But maybe that was just me.
The room Dolph took us to was not the one we’d stayed in before, though it might as well have been as the décor was the same. It felt like we’d stepped back in time.
Not something I wanted to do.
As soon as the door shut, Bella flopped onto the bed. “I could sleep for days. I’m exhausted.”
I lay beside her. “Might as well. We have to wait on Finley anyway.”
We were quiet for only a moment before Bella rolled to face me. “Do you love Cactus?”
I groaned. “Please, I do not want to—”
“Come on. Tell me.” She pushed me lightly with one hand. I drew in a deep breath but didn’t face her.
“I did once, before . . . before the oubliettes. I think I could have settled down with him.”
“And now?”
I scrunched my shoulders up. “He is not the one for me. Peta has known it all along, and I know it too. Now.”
“But he loves you.”
I grunted.
Bella leaned forward. “And you’re using that love. Lark, that is awful.”
Anger overcame fatigue and I sat up. “Listen. I’ve flat out told him off. He doesn’t want to listen. That’s not my fault. Surely you have suitors who won’t listen to you?”
Her lips parted. “Of course not.”
The lie was as thick as pudding in the air between us. “Spill it. Who is chasing you?”
“No one.”
I snorted. “Come on.”
Her lips twitched. “Maybe one or two.”
“And of course you told them off?”
Her eyes widened. “One is Fiametta’s son, so no, I have not told him off.”
Time for my eyes to widen. “A true merge of two families? Oooh, the drama.”

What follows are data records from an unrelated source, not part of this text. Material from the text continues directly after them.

lemma A_char (R : List String) (h : R ≠ []) :
    solution R = (R.map sval).sum + Mfun (R.map tval) := by
  have hlen : 1 ≤ R.length := List.length_pos_iff.mpr h
  simp only [solution]
  have hW : (PySem.List.pyRange 0 (R.length : Int)).map
      (fun i => if PySem.List.pyGetD R i "" == "A" then (20:Int) else 30) = R.map wval := by
    conv_rhs => rw [← PySem.List.map_pyGetD_pyRange_zero' R ""]
    rw [List.map_map]
    rfl
  have hS : (PySem.List.pyRange 0 (R.length : Int)).map
      (fun i => if PySem.List.pyGetD R i "" == "A" then (5:Int) else 40) = R.map sval := by
    conv_rhs => rw [← PySem.List.map_pyGetD_pyRange_zero' R ""]
    rw [List.map_map]
    rfl
  rw [hW, hS]
  set tl : List Int := R.map tval with htl
  have htlen : tl.length = R.length := by simp [htl]
  have hps0 : (PySem.List.pyRange 0 (R.length : Int)).map
      (fun i => PySem.List.pyGetD (R.map wval) i 0 - PySem.List.pyGetD (R.map sval) i 0) = tl := by
    apply List.ext_getElem
    · simp [PySem.List.length_pyRange_one, htlen]
    · intro k h1 h2
      simp only at h1
      have hk : k < R.length := by omega
      simp only [List.getElem_map, PySem.List.getElem_pyRange_one]
      rw [PySem.List.pyGetD_eq_getElem _ 0 (by omega) (by simp; omega),
          PySem.List.pyGetD_eq_getElem _ 0 (by omega) (by simp; omega)]
      simp [htl, tval]
  rw [hps0]
  rw [show (PySem.List.pyRange 1 (R.length : Int)).foldl stepPrefix tl
        = mixList tl R.length from by
      rw [← htlen]; exact prefix_fold tl tl.length (by omega) le_rfl]
  have hsum : PySem.List.pyGetD (mixList tl R.length) ((R.length : Int) - 1) 0 = tl.sum := by
    rw [show ((R.length : Int) - 1) = ((R.length - 1 : Nat) : Int) from by omega]
    rw [getD_mixList tl R.length (R.length - 1) (by omega) (by omega)]
    rw [show R.length - 1 + 1 = R.length from by omega, ← htlen, List.take_length]
  rw [hsum]
  have hcost : (PySem.List.pyRange 0 (R.length : Int)).map
      (fun i => if i == 0 then tl.sum else tl.sum - PySem.List.pyGetD (mixList tl R.length) (i - 1) 0)
      = (PySem.List.pyRange 0 (R.length : Int)).map (fun i => (tl.drop i.toNat).sum) := by
    apply List.map_congr_left
    intro i hi
    rw [PySem.List.mem_pyRange_one] at hi
    by_cases h0 : i = 0
    · simp [h0]
    · rw [if_neg (by simpa using h0)]
      rw [show i - 1 = (((i - 1).toNat : Nat) : Int) from by omega]
      rw [getD_mixList tl R.length (i - 1).toNat (by omega) (by omega)]
      rw [show (i - 1).toNat + 1 = i.toNat from by omega]
      have := List.sum_take_add_sum_drop tl i.toNat
      omega
  rw [hcost]
  have hfold : (PySem.List.pyRange 0 (R.length : Int)).foldl
      (minStep ((PySem.List.pyRange 0 (R.length : Int)).map (fun i => (tl.drop i.toNat).sum)))
      ((R.length : Int), 0)
      = (PySem.List.pyRange 0 (R.length : Int)).foldl
      (fun sm i => if (tl.drop i.toNat).sum < 0 then
          (if (tl.drop i.toNat).sum < sm.2 then (i, (tl.drop i.toNat).sum) else sm) else sm)
      ((R.length : Int), 0) := by
    apply PySem.List.foldl_congr_mem
    intro acc i hi
    rw [PySem.List.mem_pyRange_one] at hi
    simp only [minStep]
    rw [PySem.List.pyGetD_eq_getElem _ 0 (by omega)
        (by simp [PySem.List.length_pyRange_one]; omega)]
    simp only [List.getElem_map, PySem.List.getElem_pyRange_one, zero_add,
      Int.toNat_of_nonneg hi.1]
  rw [hfold]
  have hmf := minfold tl R.length (by omega)
  rw [htlen] at hmf
  simp only at hmf
  set st := (PySem.List.pyRange 0 (R.length : Int)).foldl
      (fun sm i => if (tl.drop i.toNat).sum < 0 then
          (if (tl.drop i.toNat).sum < sm.2 then (i, (tl.drop i.toNat).sum) else sm) else sm)
      ((R.length : Int), 0) with hstdef
  obtain ⟨hb1, hb2, hb3, hb4⟩ := hmf
  have hts1 : (PySem.List.pyRange 0 st.1).foldl
      (fun t i => t + PySem.List.pyGetD (R.map sval) i 0) 0
      = ((R.map sval).take st.1.toNat).sum := by
    rw [PySem.List.foldl_add]
    rw [sum_getD_range (R.map sval) 0 st.1 le_rfl (by simp; omega)]
    simp
  rw [hts1, PySem.List.foldl_add]
  rw [sum_getD_range (R.map wval) st.1 (R.length : Int) hb1 (by simp)]
  have htake : ((R.map wval).drop st.1.toNat).length ≤ ((R.length : Int) - st.1).toNat := by
    simp only [List.length_drop, List.length_map]; omega
  rw [List.take_of_length_le htake]
  have hWsum : ((R.map wval).drop st.1.toNat).sum
      = ((R.map sval).drop st.1.toNat).sum + (tl.drop st.1.toNat).sum := by
    rw [htl, ← List.map_drop, ← List.map_drop, ← List.map_drop, sum_split]
  have hSsum := List.sum_take_add_sum_drop (R.map sval) st.1.toNat
  have hMf : mmin tl R.length = Mfun tl := by rw [← htlen]; exact mmin_eq_Mfun tl
  omega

“I never said I was even going to—”
“Please, you don’t have to marry him to carry his child.” I lay back on the bed, instantly regretting my words. “Bella, I’m sorry, I didn’t mean . . .”
“Lark, don’t. Requiem was a long time ago, and I was a fool. I thought I was strong enough to face him on my own.” She sighed and lay beside me. “And as much of a monster as he was, he gave me the most amazing daughter.”

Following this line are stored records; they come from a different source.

-- pv_equiv track=rewrite | github.com/BradRobin/numerology-betting-app | app.py | calculate_name_numerology
-- ===== SOURCE A (Python) =====
-- def calculate_name_numerology(name):
--     letter_conversions = {
--         'A': 1, 'B': 2, 'C': 3, 'D': 4, 'E': 5, 'F': 6, 'G': 7, 'H': 8, 'I': 9, 'J': 1, 'K': 2, 'L': 3,
--         'M': 4, 'N': 5, 'O': 6, 'P': 7, 'Q': 8, 'R': 9, 'S': 1, 'T': 2, 'U': 3, 'V': 4, 'W': 5, 'X': 6,
--         'Y': 7, 'Z': 8
--     }
--
--     # Convert name to uppercase for consistency
--     name = name.upper()
--
--     # Calculate the numerology by summing the values of each letter
--     numerology_sum = sum(letter_conversions[char] for char in name if char in letter_conversions)
--
--     # Reduce the sum to a single digit (life path number)
--     while numerology_sum > 9:
--         numerology_sum = sum(int(digit) for digit in str(numerology_sum))
--
--     return numerology_sum
-- ===== SOURCE B (Python) =====
-- def calculate_name_numerology(name):
--     # Per-letter value computed arithmetically; digit reduction by closed-form digital root.
--     total = sum((ord(c) - ord('A')) % 9 + 1 for c in name.upper() if 'A' <= c <= 'Z')
--     return 0 if total == 0 else 1 + (total - 1) % 9
-- ===== Notes on version B (the rewrite author's own statement) =====
-- stated objective: simpler
-- what changed: The 26-entry letter->value dict is replaced by an arithmetic formula on the letter's alphabet offset (offset mod 9 plus 1), and the whole while-loop digit-reduction is replaced by the closed-form digital root 1+(sum-1)%9 (0 for letter-free names).
import Mathlib
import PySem

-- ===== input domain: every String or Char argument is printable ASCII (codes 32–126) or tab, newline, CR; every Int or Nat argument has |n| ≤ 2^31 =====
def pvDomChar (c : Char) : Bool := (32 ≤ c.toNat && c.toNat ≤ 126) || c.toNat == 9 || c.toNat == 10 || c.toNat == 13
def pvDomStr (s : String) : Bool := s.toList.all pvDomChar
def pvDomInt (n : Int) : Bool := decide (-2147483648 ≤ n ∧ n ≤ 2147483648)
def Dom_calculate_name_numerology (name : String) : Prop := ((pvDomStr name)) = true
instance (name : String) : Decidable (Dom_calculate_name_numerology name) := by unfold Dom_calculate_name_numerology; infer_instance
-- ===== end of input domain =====

-- B replaces A's letter->value dict by the formula (ord(c)-ord('A'))%9+1 and A's while-loop
-- digit reduction by the closed-form digital root 1+(sum-1)%9 (0 when no letters): simpler, no loop.

-- ===== PORT A =====
def pvLetterConversions : PySem.Dict Char Int := PySem.Dict.ofList
  [('A',1),('B',2),('C',3),('D',4),('E',5),('F',6),('G',7),('H',8),('I',9),('J',1),('K',2),('L',3),
   ('M',4),('N',5),('O',6),('P',7),('Q',8),('R',9),('S',1),('T',2),('U',3),('V',4),('W',5),('X',6),
   ('Y',7),('Z',8)]

-- int(digit) for a single character of str(n); total here because str(n) only yields digit chars
def pvIntOfDigit (c : Char) : Int := (PySem.Int.ofChars? [c]).getD 0

-- sum(int(digit) for digit in str(numerology_sum))
def pvDigitSum (n : Int) : Int := ((PySem.Int.toChars n).map pvIntOfDigit).sum

-- the 'while numerology_sum > 9' loop; fuel only totalizes it (s.toNat + 1 always suffices)
def pvReduce : Nat → Int → Int
  | 0, s => s
  | f + 1, s => if 9 < s then pvReduce f (pvDigitSum s) else s

def calculate_name_numerology (name : String) : Int :=
  let nameU := PySem.Str.upper name
  let s := (nameU.toList.filterMap (fun c => pvLetterConversions.get? c)).sum
  pvReduce (s.toNat + 1) s

-- ===== PORT B =====
def calculate_name_numerology_alt (name : String) : Int :=
  let total := (((PySem.Str.upper name).toList.filter (fun c => 'A' ≤ c && c ≤ 'Z')).map
    (fun c => PySem.Int.mod ((c.toNat : Int) - ('A'.toNat : Int)) 9 + 1)).sum
  if total = 0 then 0 else 1 + PySem.Int.mod (total - 1) 9

-- ===== PRECONDITION & SPEC =====
def Spec_calculate_name_numerology (name : String) (out : Int) : Prop := out = calculate_name_numerology_alt name
instance (name : String) (out : Int) : Decidable (Spec_calculate_name_numerology name out) := by unfold Spec_calculate_name_numerology; infer_instance

-- ===== CLAIM (what is proved, stated in full; the proofs are below) =====
def Claim_equal_calculate_name_numerology : Prop := ∀ (name : String), Dom_calculate_name_numerology name → Spec_calculate_name_numerology name (calculate_name_numerology name)

-- ===== LEMMAS AND PROOFS =====

-- the dict lookup of A is exactly B's arithmetic formula on A..Z, and none elsewhere
lemma pvConvGet (c : Char) : pvLetterConversions.get? c =
    if ('A' ≤ c && c ≤ 'Z') then some (PySem.Int.mod ((c.toNat : Int) - ('A'.toNat : Int)) 9 + 1) else none := by
  have heq : ∀ (d : Char), (d == c) = (d.toNat == c.toNat) := by
    intro d
    by_cases h : d = c
    · subst h
      rw [beq_self_eq_true, beq_self_eq_true]
    · have h2 : d.toNat ≠ c.toNat := fun hc => h (Char.ext (UInt32.toNat_inj.mp hc))
      simp [h, h2]
  have hitems : pvLetterConversions.items =
      [('A',(1:Int)),('B',2),('C',3),('D',4),('E',5),('F',6),('G',7),('H',8),('I',9),('J',1),('K',2),('L',3),
       ('M',4),('N',5),('O',6),('P',7),('Q',8),('R',9),('S',1),('T',2),('U',3),('V',4),('W',5),('X',6),
       ('Y',7),('Z',8)] := by decide
  have hcond : ('A' ≤ c && c ≤ 'Z') = (decide (65 ≤ c.toNat) && decide (c.toNat ≤ 90)) := rfl
  rw [hcond]
  simp only [PySem.Dict.get?, hitems]
  simp only [heq]
  by_cases h1 : 65 ≤ c.toNat ∧ c.toNat ≤ 90
  · rcases h1 with ⟨ha, hb⟩
    revert ha hb
    generalize c.toNat = n
    intro ha hb
    interval_cases n <;> decide
  · have h2 : List.find? (fun p => p.1.toNat == c.toNat)
        [('A',(1:Int)),('B',2),('C',3),('D',4),('E',5),('F',6),('G',7),('H',8),('I',9),('J',1),('K',2),('L',3),
         ('M',4),('N',5),('O',6),('P',7),('Q',8),('R',9),('S',1),('T',2),('U',3),('V',4),('W',5),('X',6),
         ('Y',7),('Z',8)] = none := by
      rw [List.find?_eq_none]
      intro x hx
      fin_cases hx <;> simpa using by omega
    rw [h2, if_neg]
    · rfl
    · simp only [Bool.and_eq_true, decide_eq_true_eq]
      omega

-- A's filterMap-over-the-dict sum equals B's filter/map sum
lemma pvSumEq (l : List Char) :
    (l.filterMap (fun c => pvLetterConversions.get? c)).sum
      = ((l.filter (fun c => 'A' ≤ c && c ≤ 'Z')).map
          (fun c => PySem.Int.mod ((c.toNat : Int) - ('A'.toNat : Int)) 9 + 1)).sum := by
  induction l with
  | nil => rfl
  | cons c l ih =>
    rw [List.filterMap_cons, List.filter_cons, pvConvGet c]
    by_cases h : ('A' ≤ c && c ≤ 'Z') = true
    · simp [h, ih]
    · simp [h, ih]

lemma pvTotalNonneg (l : List Char) :
    0 ≤ ((l.filter (fun c => 'A' ≤ c && c ≤ 'Z')).map
          (fun c => PySem.Int.mod ((c.toNat : Int) - ('A'.toNat : Int)) 9 + 1)).sum := by
  induction l with
  | nil => simp
  | cons c l ih =>
    rw [List.filter_cons]
    by_cases h : ('A' ≤ c && c ≤ 'Z') = true
    · rw [if_pos h, List.map_cons, List.sum_cons]
      have h1 := PySem.Int.mod_nonneg ((c.toNat : Int) - ('A'.toNat : Int)) (b := 9) (by norm_num)
      linarith
    · rw [if_neg h]
      exact ih

lemma pvIntOfDigitChar (r : Nat) (h : r < 10) : pvIntOfDigit (Nat.digitChar r) = (r : Int) := by
  interval_cases r <;> decide

lemma pvToDigitsCoreSum (f : Nat) : ∀ (n : Nat) (l : List Char), n < f →
    ((Nat.toDigitsCore 10 f n l).map pvIntOfDigit).sum
      = ((Nat.digits 10 n).sum : Int) + (l.map pvIntOfDigit).sum := by
  induction f with
  | zero => intro n l h; omega
  | succ f ih =>
    intro n l h
    show ((if n / 10 = 0 then (n % 10).digitChar :: l
            else Nat.toDigitsCore 10 f (n / 10) ((n % 10).digitChar :: l)).map pvIntOfDigit).sum = _
    by_cases h0 : n / 10 = 0
    · rw [if_pos h0, List.map_cons, List.sum_cons, pvIntOfDigitChar _ (by omega)]
      by_cases hn : n = 0
      · subst hn; simp
      · rw [Nat.digits_def' (by norm_num : (1:Nat) < 10) (by omega), h0]
        simp
    · rw [if_neg h0, ih (n / 10) _ (by omega)]
      rw [Nat.digits_def' (b := 10) (by norm_num) (n := n) (by omega)]
      rw [List.map_cons, List.sum_cons, pvIntOfDigitChar _ (by omega), List.sum_cons]
      push_cast
      omega

lemma pvDigitSumEq (n : Int) (h : 0 ≤ n) : pvDigitSum n = ((Nat.digits 10 n.toNat).sum : Int) := by
  unfold pvDigitSum PySem.Int.toChars
  rw [if_neg (by omega), Nat.toDigits]
  rw [pvToDigitsCoreSum (n.toNat + 1) n.toNat [] (by omega)]
  simp

lemma pvDsumLt (n : Nat) (h : 10 ≤ n) : (Nat.digits 10 n).sum < n := by
  rw [Nat.digits_def' (by norm_num : (1:Nat) < 10) (by omega)]
  rw [List.sum_cons]
  have h1 := Nat.digit_sum_le 10 (n / 10)
  omega

lemma pvDsumPos : ∀ n : Nat, 0 < n → 0 < (Nat.digits 10 n).sum := by
  intro n
  induction n using Nat.strong_induction_on with
  | _ n ih =>
    intro h
    rw [Nat.digits_def' (by norm_num : (1:Nat) < 10) h, List.sum_cons]
    by_cases h0 : n % 10 = 0
    · have hq : 0 < n / 10 := by omega
      have := ih (n / 10) (by omega) hq
      omega
    · omega

-- the digital root as B computes it
def pvDroot (s : Int) : Int := if s = 0 then 0 else 1 + PySem.Int.mod (s - 1) 9

lemma pvReduceEq : ∀ (f : Nat) (s : Int), 0 ≤ s → s < (f : Int) → pvReduce f s = pvDroot s := by
  intro f
  induction f with
  | zero => intro s h1 h2; exact absurd h2 (by omega)
  | succ f ih =>
    intro s h1 h2
    rw [pvReduce]
    by_cases h9 : 9 < s
    · rw [if_pos h9]
      rw [pvDigitSumEq s h1]
      have hlt : (Nat.digits 10 s.toNat).sum < s.toNat := pvDsumLt _ (by omega)
      have hpos : 0 < (Nat.digits 10 s.toNat).sum := pvDsumPos _ (by omega)
      have hmod : s.toNat % 9 = (Nat.digits 10 s.toNat).sum % 9 :=
        Nat.modEq_digits_sum 9 10 (by norm_num) s.toNat
      rw [ih _ (by omega) (by omega)]
      unfold pvDroot
      rw [if_neg (by omega), if_neg (by omega)]
      rw [PySem.Int.mod_eq_emod_of_pos (by norm_num), PySem.Int.mod_eq_emod_of_pos (by norm_num)]
      omega
    · rw [if_neg h9]
      unfold pvDroot
      by_cases h0 : s = 0
      · simp [h0]
      · rw [if_neg h0, PySem.Int.mod_eq_emod_of_pos (by norm_num)]
        omega

-- ===== VERDICT (by name: the statement is the Claim_ definition above) =====
theorem calculate_name_numerology_spec : Claim_equal_calculate_name_numerology := by
  intro name _
  unfold Spec_calculate_name_numerology
  simp only [calculate_name_numerology, calculate_name_numerology_alt]
  rw [pvSumEq]
  have h0 := pvTotalNonneg (PySem.Str.upper name).toList
  rw [pvReduceEq _ _ h0 (by omega)]
  rfl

I wanted to reach over and take her hand, or hug her. But I couldn’t make myself move. I wasn’t sure I could ever be so forgiving of Requiem. Or the other monsters I’d faced.
“Go to sleep, Lark,” she said as though she were in charge.

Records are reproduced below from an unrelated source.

-- A's walk, given the interval characterisation, is an update with the mapped range
theorem pvLoopA_eq (map : List String) (x0 y0 dx dy F : Int)
    (hvalid : ∀ i : Int, 0 ≤ i → (pvValidForMap map (x0 + i * dx, y0 + i * dy) = true ↔ i ≤ F)) :
    ∀ (fuel : Nat) (i : Int) (acc : PySem.Set (Int × Int)), 0 ≤ i → (F + 1 - i).toNat < fuel →
      pvLoopA map x0 y0 dx dy fuel i acc
        = PySem.Set.update acc
            ((PySem.List.pyRange i (F + 1) 1).map (fun j => (x0 + j * dx, y0 + j * dy))) := by
  intro fuel
  induction fuel with
  | zero => intro i acc _ hf; omega
  | succ fuel ih =>
    intro i acc hi hf
    show (if pvValidForMap map (x0 + i * dx, y0 + i * dy) then
            pvLoopA map x0 y0 dx dy fuel (i + 1) (PySem.Set.add acc (x0 + i * dx, y0 + i * dy))
          else acc) = _
    by_cases hv : pvValidForMap map (x0 + i * dx, y0 + i * dy) = true
    · have hle : i ≤ F := (hvalid i hi).mp hv
      rw [if_pos hv, ih (i + 1) _ (by omega) (by omega),
        PySem.List.pyRange_one_cons (by omega : i < F + 1)]
      simp [PySem.Set.update_cons]
    · have hgt : ¬ i ≤ F := fun h => hv ((hvalid i hi).mpr h)
      rw [if_neg hv, PySem.List.pyRange_one_eq_nil (by omega)]
      simp [PySem.Set.update]

-- when the start point is already off the map the walk stops at once
theorem pvLoopA_stop (map : List String) (x0 y0 dx dy : Int) (fuel : Nat)
    (acc : PySem.Set (Int × Int)) (hf : fuel ≠ 0)
    (hv : ¬ pvValidForMap map (x0 + 0 * dx, y0 + 0 * dy) = true) :
    pvLoopA map x0 y0 dx dy fuel 0 acc = acc := by
  cases fuel with
  | zero => omega
  | succ fuel => exact if_neg hv
-- ===== LEMMAS AND PROOFS =====

def pvLitSmile : List (List Char) :=
 [['8', '\'', ')'],
  ['8', ')'],
  ['8', '\'', 'd'],
  ['8', 'd'],
  ['8', '\'', ']'],
  ['8', ']'],
  ['8', '\'', '}'],
  ['8', '}'],
  ['8', '\'', 'p'],
  ['8', 'p'],
  ['(', '\'', '8'],
  ['(', '8'],
  ['[', '\'', '8'],
  ['[', '8'],
  ['{', '\'', '8'],
  ['{', '8'],
  ['8', '`', ')'],
  ['8', '`', 'd'],
  ['8', '`', ']'],
  ['8', '`', '}'],
  ['8', '`', 'p'],
  ['(', '`', '8'],
  ['[', '`', '8'],
  ['{', '`', '8'],
  ['8', '-', ')'],
  ['8', '-', 'd'],
  ['8', '-', ']'],
  ['8', '-', '}'],
  ['8', '-', 'p'],
  ['(', '-', '8'],
  ['[', '-', '8'],
  ['{', '-', '8'],
  ['8', '\\', '\\', ')'],
  ['8', '\\', '\\', 'd'],
  ['8', '\\', '\\', ']'],
  ['8', '\\', '\\', '}'],
  ['8', '\\', '\\', 'p'],
  ['(', '\\', '\\', '8'],
  ['[', '\\', '\\', '8'],
  ['{', '\\', '\\', '8'],
  [':', '\'', ')'],
  [':', ')'],
  [':', '\'', 'd'],
  [':', 'd'],
  [':', '\'', ']'],
  [':', ']'],
  [':', '\'', '}'],
  [':', '}'],
  [':', '\'', 'p'],
  [':', 'p'],
  ['(', '\'', ':'],
  ['(', ':'],
  ['[', '\'', ':'],
  ['[', ':'],
  ['{', '\'', ':'],
  ['{', ':'],
  [':', '`', ')'],
  [':', '`', 'd'],
  [':', '`', ']'],
  [':', '`', '}'],
  [':', '`', 'p'],
  ['(', '`', ':'],
  ['[', '`', ':'],
  ['{', '`', ':'],
  [':', '-', ')'],
  [':', '-', 'd'],
  [':', '-', ']'],
  [':', '-', '}'],
  [':', '-', 'p'],
  ['(', '-', ':'],
  ['[', '-', ':'],
  ['{', '-', ':'],
  [':', '\\', '\\', ')'],
  [':', '\\', '\\', 'd'],
  [':', '\\', '\\', ']'],
  [':', '\\', '\\', '}'],
  [':', '\\', '\\', 'p'],
  ['(', '\\', '\\', ':'],
  ['[', '\\', '\\', ':'],
  ['{', '\\', '\\', ':'],
  ['=', '\'', ')'],
  ['=', ')'],
  ['=', '\'', 'd'],
  ['=', 'd'],
  ['=', '\'', ']'],
  ['=', ']'],
  ['=', '\'', '}'],
  ['=', '}'],
  ['=', '\'', 'p'],
  ['=', 'p'],
  ['(', '\'', '='],
  ['(', '='],
  ['[', '\'', '='],
  ['[', '='],
  ['{', '\'', '='],
  ['{', '='],
  ['=', '`', ')'],
  ['=', '`', 'd'],
  ['=', '`', ']'],
  ['=', '`', '}'],
  ['=', '`', 'p'],
  ['(', '`', '='],
  ['[', '`', '='],
  ['{', '`', '='],
  ['=', '-', ')'],
  ['=', '-', 'd'],
  ['=', '-', ']'],
  ['=', '-', '}'],
  ['=', '-', 'p'],
  ['(', '-', '='],
  ['[', '-', '='],
  ['{', '-', '='],
  ['=', '\\', '\\', ')'],
  ['=', '\\', '\\', 'd'],
  ['=', '\\', '\\', ']'],
  ['=', '\\', '\\', '}'],
  ['=', '\\', '\\', 'p'],
  ['(', '\\', '\\', '='],
  ['[', '\\', '\\', '='],
  ['{', '\\', '\\', '='],
  [';', '\'', ')'],
  [';', ')'],
  [';', '\'', 'd'],
  [';', 'd'],
  [';', '\'', ']'],
  [';', ']'],
  [';', '\'', '}'],
  [';', '}'],
  [';', '\'', 'p'],
  [';', 'p'],
  ['(', '\'', ';'],
  ['(', ';'],
  ['[', '\'', ';'],
  ['[', ';'],
  ['{', '\'', ';'],
  ['{', ';'],
  [';', '`', ')'],
  [';', '`', 'd'],
  [';', '`', ']'],
  [';', '`', '}'],
  [';', '`', 'p'],
  ['(', '`', ';'],
  ['[', '`', ';'],
  ['{', '`', ';'],
  [';', '-', ')'],
  [';', '-', 'd'],
  [';', '-', ']'],
  [';', '-', '}'],
  [';', '-', 'p'],
  ['(', '-', ';'],
  ['[', '-', ';'],
  ['{', '-', ';'],
  [';', '\\', '\\', ')'],
  [';', '\\', '\\', 'd'],
  [';', '\\', '\\', ']'],
  [';', '\\', '\\', '}'],
  [';', '\\', '\\', 'p'],
  ['(', '\\', '\\', ';'],
  ['[', '\\', '\\', ';'],
  ['{', '\\', '\\', ';']]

I closed my eyes, knowing I should have been bothered by the fact that I did as she asked without question; old habits dying hard. Still, I fell asleep within seconds.
My mind, though, did not allow me any respite, as dreams haunted my rest. They battled for my attention, swinging from the war we’d fought against Orion and the demons, to the mother goddess laughing at me, to Blackbird trying to bed me as I lay tied down and unable to fight.
A violent shiver woke me at one point. The breeze coming in from the wide window cooled the sweat along my bare skin. I groped for a blanket and someone placed a thick duvet over me. Peta crept up in her snow leopard form, stretching out alongside my body, and sharing her warmth with me.
Bella dropped an arm around my waist. “Just dreams, Lark. They are just dreams. Let them go.”
Again, I obeyed her, and relaxed once more.
The fear left, the pain of all I’d lost slipped away. I fell asleep again, this time safe in knowing, if nothing else, I had my sister with me.
More the fool was I for believing my life would come together so smoothly.
CHAPTER 10
he banging on the door jerked me out of a dead sleep. I scrambled out of bed, my spear in my hand even as I reached for the power of the earth before my eyes were even fully open.
Spirit and Earth rumbled through me, dangerous in their current state of unpredictability.
“Easy, Lark. We are not surrounded by enemies,” Peta soothed.
I shook myself, and quickly let go of my connection to the earth but not my spear.
I strode to the door and opened it with a jerk. In front of me was a petite woman, in all white, one of the Undine slaves. Usually they were human, captured when they ventured too close to the Deep.
She lifted clear blue eyes to me. Elemental power swirled along the edges of her arms as she tapped into the water around us. Obviously not a human, but worse was what I saw in her intention. The lines all but spelled out what she was going to do. Something so simple, and so effective, that no one would realize what had happened to me.
The slave was going to fill my lungs with water so I died without a sound, drowned on dry land.
I grabbed her around the throat and lifted her straight up so her feet dangled. “Not quick enough, assassin.”
Her eyes bulged, the color on her arms flared, and I clamped my mouth shut. I bore down until I felt her pulse slow under my fingers, frantic and then pausing between each beat. Her eyes rolled into the back of her head and the lines of blue power faded from her arms. Only when I was sure she was out cold did I let go, letting her drop to the floor with a meaty thump.
“Lark, what is going on?” Bella ran across to me, her hair and skirts seriously rumpled, yet she still looked like a queen.
“Bella, stay here. I don’t want you in the middle of this.”
She put a hand on my arm, slowing me. “Lark, I am here to help you. What happened?”
My jaw ticked twice before I answered. “She tried to kill me.”